Sabiduría 18, 6-19

Aquella noche fue previamente anunciada a nuestros antepasados*, para que se animasen, sabiendo bien en qué juramentos habían creído. Tu pueblo esperaba la salvación de los justos y la destrucción de los enemigos, pues con lo que castigaste a los adversarios nos glorificaste, llamándonos a ti*. Los santos hijos de los buenos* ofrecían sacrificios en secreto y establecían unánimes esta ley divina: que los santos compartirían los mismos bienes y peligros, cantando previamente las alabanzas de los antepasados*. Les respondía el grito disonante de los enemigos y cundían los lamentos de los que lloraban a sus hijos. El esclavo y el amo sufrían idéntico castigo, y el plebeyo padecía la misma pena que el rey.

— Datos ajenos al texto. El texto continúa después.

-- the substrings A counts at position i
def pvFA (m : List Char) (ms i : Int) : List (List Char) :=
  if PySem.List.pyGetD m i ' ' == pvWS then pvSubs m i (min ms ((m.length : Int) - i))
  else ((PySem.List.pyRange 1 (min ms ((m.length : Int) - i) + 1) 1).filter
          (fun l => !(PySem.Chars.isIn [pvWS] (PySem.List.slice m (some i) (some (i + l)))))).map
        (fun l => PySem.List.slice m (some i) (some (i + l)))

-- the substring sequence B's word loop counts
def pvSeqW (ms : Int) : List Char → List (List Char)
  | [] => []
  | c :: s => pvPrefs ms (c :: s) ++ pvSeqW ms s

-- the substring sequence B's cursor walk counts
def pvSeqR (ms : Int) : List Char → List (List Char)
  | [] => []
  | c :: t =>
      let word := t.takeWhile (fun ch => !(ch == pvWS))
      pvPrefs ms (c :: t) ++ pvSeqW ms word ++ pvSeqR ms (t.drop word.length)
termination_by rest => rest.length
decreasing_by simp

lemma pv_filter_range_le (t : Int) : ∀ a b : Int,
    (PySem.List.pyRange a b 1).filter (fun l => decide (l ≤ t)) = PySem.List.pyRange a (min b (t + 1)) 1 := by
  intro a b
  induction hn : (b - a).toNat generalizing a with
  | zero =>
    rw [PySem.List.pyRange_one_eq_nil (by omega), PySem.List.pyRange_one_eq_nil (by omega)]
    rfl
  | succ n ih =>
    have hab : a < b := by omega
    rw [PySem.List.pyRange_one_cons hab, List.filter_cons]
    by_cases hat : a ≤ t
    · simp only [decide_eq_true hat, PySem.List.pyRange_one_cons (show a < min b (t+1) by omega)]
      simp only [ih (a+1) (by omega)]
      rfl
    · simp only [decide_eq_false (by omega : ¬ a ≤ t)]
      have h1 : List.filter (fun l => decide (l ≤ t)) (PySem.List.pyRange (a+1) b 1) = [] :=
        List.filter_eq_nil_iff.2 (fun x hx => by
          rw [PySem.List.mem_pyRange_one] at hx; simp; omega)
      rw [h1, PySem.List.pyRange_one_eq_nil (by omega : min b (t+1) ≤ a)]
      rfl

Todos por igual tenían cadáveres incontables, con un mismo tipo de muerte. No había vivos suficientes para enterrarlos, porque en un instante pereció lo mejor de su raza. Los que no creían en nada a causa de las artes mágicas, ante la muerte de los primogénitos acabaron por reconocer que aquel pueblo era hijo de Dios*. Cuando un silencio apacible lo envolvía todo y la noche llegaba a la mitad de su carrera, tu palabra omnipotente se lanzó desde los cielos, desde el trono real, cual guerrero implacable, sobre la tierra condenada*, empuñando la espada afilada de tu decreto irrevocable; y cuando se detuvo, todo lo llenó de muerte; tocaba el cielo mientras pisaba la tierra. Entonces* les sobresaltaron de repente sueños y visiones terribles, les sobrevinieron terrores imprevistos; tendidos por todas partes y medio muertos, daban a conocer la causa de su muerte, pues sus sueños perturbadores se lo habían predicho, para que no pereciesen sin conocer la razón de su desgracia.